Syncope as the first clinical manifestation of HD is a very rare clinical condition. As such, the literature contains only a scarce number of case reports. The majority of these cases presenting with syncope were patients with cardiac echinococcosis in whom the syncopal episodes had been triggered by various mechanisms, such as complete atrioventricular block [12], several rhythm disturbances [8, 13], severe mitral insufficiency [14] and obstruction of the left ventricular outflow tract [15]. Our first patient presented with syncope because of a voluminous cyst significantly obliterating the left ventricular cavity. The second patient, the case with pleural hydatidosis, presented with syncope due to significant right atrial impingement that ultimately led to insufficient right atrial and hence right ventricular fillings. To the best of our knowledge, this localization of a hydatid cyst has not been reported to date as a cause of syncope.

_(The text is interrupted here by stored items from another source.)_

-- pv_equiv track=rewrite | github.com/prasanth-ashokan/My-Programs | cf/aug/decimal.py | st
-- ===== SOURCE A (Python) =====
-- def st(i):
--     i=str(i)
--     t=i[0]
--     sq=''
--     for j in (range(1,len(i))):
--         if t==i[j]:
--             sq+='0'
--         else:
--             t=i[j]
--             sq+=t
--     sq=i[0]+sq
--     return(int(sq))
-- ===== SOURCE B (Python) =====
-- def st(i):
--     s = str(i)
--     out = []
--     p = 0
--     while p < len(s):
--         q = p
--         while q < len(s) and s[q] == s[p]:
--             q += 1
--         out.append(s[p] + '0' * (q - p - 1))
--         p = q
--     return int(''.join(out))
-- ===== Notes on version B (the rewrite author's own statement) =====
-- stated objective: alternative
-- what changed: B splits the decimal string into maximal runs of equal characters and emits each run's first character followed by zeros for the rest, instead of A's element-by-element comparison against a carried previous character.
import Mathlib
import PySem

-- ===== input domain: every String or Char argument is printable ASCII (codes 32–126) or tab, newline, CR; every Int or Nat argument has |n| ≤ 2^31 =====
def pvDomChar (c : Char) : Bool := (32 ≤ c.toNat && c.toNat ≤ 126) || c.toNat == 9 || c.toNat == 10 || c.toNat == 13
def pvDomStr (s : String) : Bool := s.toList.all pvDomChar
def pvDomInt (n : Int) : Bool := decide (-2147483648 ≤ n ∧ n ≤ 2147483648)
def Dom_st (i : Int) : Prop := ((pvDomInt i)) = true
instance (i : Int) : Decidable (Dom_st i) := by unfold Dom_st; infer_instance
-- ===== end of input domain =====

-- B rebuilds the number by splitting the decimal string into maximal runs of equal
-- characters (first char of each run kept, the rest become '0'), instead of A's
-- char-by-char comparison with a carried previous character; alternative decomposition.


-- ===== PORT A =====
-- i=str(i); t=i[0]; loop j in range(1,len(i)) comparing t with i[j]; int(i[0]+sq).
-- str(int) is never empty and never fails int(), so the `match`/`getD 0` are
-- totalizing guards on unreachable branches.
def st (i : Int) : Int :=
  let s := (PySem.Int.toStr i).toList
  match s with
  | [] => 0  -- unreachable: str(i) is nonempty (Python would raise IndexError)
  | c0 :: _ =>
    let r := (PySem.List.pyRange 1 (s.length : Int) 1).foldl
      (fun (p : Char × List Char) j =>
        let cj := PySem.List.pyGetD s j ' '
        if p.1 == cj then (p.1, p.2 ++ ['0']) else (cj, p.2 ++ [cj]))
      (c0, [])
    (PySem.Int.ofChars? (c0 :: r.2)).getD 0

-- ===== PORT B =====
-- Source B's outer while: cut off the maximal run starting at the current position.
def stRuns (l : List Char) : List (List Char) :=
  match l with
  | [] => []
  | c :: xs => (c :: xs.takeWhile (· == c)) :: stRuns (xs.dropWhile (· == c))
termination_by l.length
decreasing_by
  simp only [List.length_cons]
  exact Nat.lt_succ_of_le (List.length_dropWhile_le _ xs)

-- s[p] + '0' * (q - p - 1) for one run
def stChunk (r : List Char) : List Char :=
  match r with
  | [] => []
  | c :: rest => c :: List.replicate rest.length '0'

def st_alt (i : Int) : Int :=
  let s := (PySem.Int.toStr i).toList
  (PySem.Int.ofChars? (((stRuns s).map stChunk).flatten)).getD 0

-- ===== PRECONDITION & SPEC =====
def Spec_st (i : Int) (out : Int) : Prop := out = st_alt i
instance (i : Int) (out : Int) : Decidable (Spec_st i out) := by unfold Spec_st; infer_instance

-- ===== CLAIM (what is proved, stated in full; the proofs are below) =====
def Claim_equal_st : Prop := ∀ (i : Int), Dom_st i → Spec_st i (st i)

-- ===== LEMMAS AND PROOFS =====

-- A's loop, written as structural recursion over the tail of the string.
def stAux (t : Char) : List Char → List Char
  | [] => []
  | c :: xs => if t == c then '0' :: stAux t xs else c :: stAux c xs

theorem stAux_foldl (xs : List Char) : ∀ (t : Char) (sq : List Char),
    (xs.foldl (fun (p : Char × List Char) c =>
      if p.1 == c then (p.1, p.2 ++ ['0']) else (c, p.2 ++ [c])) (t, sq)).2
    = sq ++ stAux t xs := by
  induction xs with
  | nil => intro t sq; simp [stAux]
  | cons c xs ih =>
    intro t sq
    simp only [List.foldl_cons]
    split_ifs with h
    · rw [ih]
      have h' : t = c := by simpa using h
      subst h'
      simp [stAux]
    · rw [ih]
      have h' : ¬ t = c := by simpa using h
      simp [stAux, h']

theorem stAux_run (c : Char) (xs : List Char) :
    stAux c xs = List.replicate (xs.takeWhile (· == c)).length '0' ++
      (match xs.dropWhile (· == c) with
       | [] => []
       | y :: ys => y :: stAux y ys) := by
  induction xs with
  | nil => simp [stAux]
  | cons x xs ih =>
    by_cases h : x = c
    · simp [stAux, h, ih, List.replicate_succ]
    · simp [stAux, h, Ne.symm h]

theorem stRuns_flatten : ∀ (n : Nat) (c : Char) (xs : List Char), xs.length ≤ n →
    ((stRuns (c :: xs)).map stChunk).flatten = c :: stAux c xs := by
  intro n
  induction n with
  | zero =>
    intro c xs h
    have hx : xs = [] := List.eq_nil_of_length_eq_zero (Nat.le_zero.mp h)
    subst hx
    simp [stRuns, stChunk, stAux]
  | succ n ih =>
    intro c xs h
    rw [stRuns]
    rcases hd : xs.dropWhile (· == c) with _ | ⟨y, ys⟩
    · have : xs.takeWhile (· == c) = xs := by
        have := List.takeWhile_append_dropWhile (p := (· == c)) (l := xs)
        simpa [hd] using this
      simp [stRuns, stChunk, stAux_run c xs, hd, this]
    · have hlen : ys.length ≤ n := by
        have h1 : (xs.dropWhile (· == c)).length ≤ xs.length :=
          List.length_dropWhile_le _ xs
        rw [hd] at h1
        simp only [List.length_cons] at h1
        omega
      simp [stChunk, ih y ys hlen, stAux_run c xs, hd]

theorem st_eq_alt (i : Int) : st i = st_alt i := by
  unfold st st_alt
  rcases hs : (PySem.Int.toStr i).toList with _ | ⟨c, xs⟩
  · simp only [stRuns, List.map_nil, List.flatten_nil]
    rfl
  · simp only []
    rw [show ((c :: xs).length : Int) = (((c :: xs).length : Nat) : Int) from rfl,
      PySem.List.foldl_pyRange_pyGetD' (c :: xs) ' '
        (fun (p : Char × List Char) cj =>
          if p.1 == cj then (p.1, p.2 ++ ['0']) else (cj, p.2 ++ [cj]))
        (c, []) (by norm_num)]
    simp only [Int.toNat_one, List.drop_one, List.tail_cons]
    rw [stAux_foldl xs c [], stRuns_flatten xs.length c xs le_rfl]
    simp

-- ===== VERDICT (by name: the statement is the Claim_ definition above) =====
theorem st_spec : Claim_equal_st := by
  intro i _
  unfold Spec_st
  exact st_eq_alt i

Hydatid cyst should be considered in the differential diagnosis of a mass lesion within or around the cardiac chambers. A voluminous cyst can produce cardiac symptoms and signs by impinging on the structures in the vicinity or by obliterating the cardiac chambers. Early diagnosis is of paramount importance, since the risk of rupture of the cyst is high, and an imminent rupture may result in potentially life-threatening complications [6, 15]. Therefore, bedside echocardiographic examination is a useful imaging method for the rare differential diagnoses of syncope where quick decision is mandatory for a surgical intervention. Surgical resection followed by an appropriate medical therapy is the best treatment with favorable results [6, 15]. In patients with HD, positive hydatid serology test result has a diagnostic value, whereas a negative serology result is deemed insufficient to exclude the diagnosis [16]. The serum samples from our two patients were negative for anti-echinococcus granulosus antibody by ELISA test and echinococcus hemagglutination test. Therefore, this disease should be included in the differential diagnosis of every patient with syncopal attack who has come from relevant endemic areas and in whom imaging modalities have documented cyst-like mass lesions around the cardiac chambers, even in the absence of a positive parasitic serology result.

Conclusion

Although HD seems be under control in Europe, changes in the economic and politic sphere in the last decade have resulted in uneventful progress in public health policies in many countries [2, 3]. Europe is a region with continuous growth in immigration, especially from more endemic areas [2, 3]. Therefore, patients with atypical cardiac symptoms coming from highly endemic areas must also be evaluated for HD.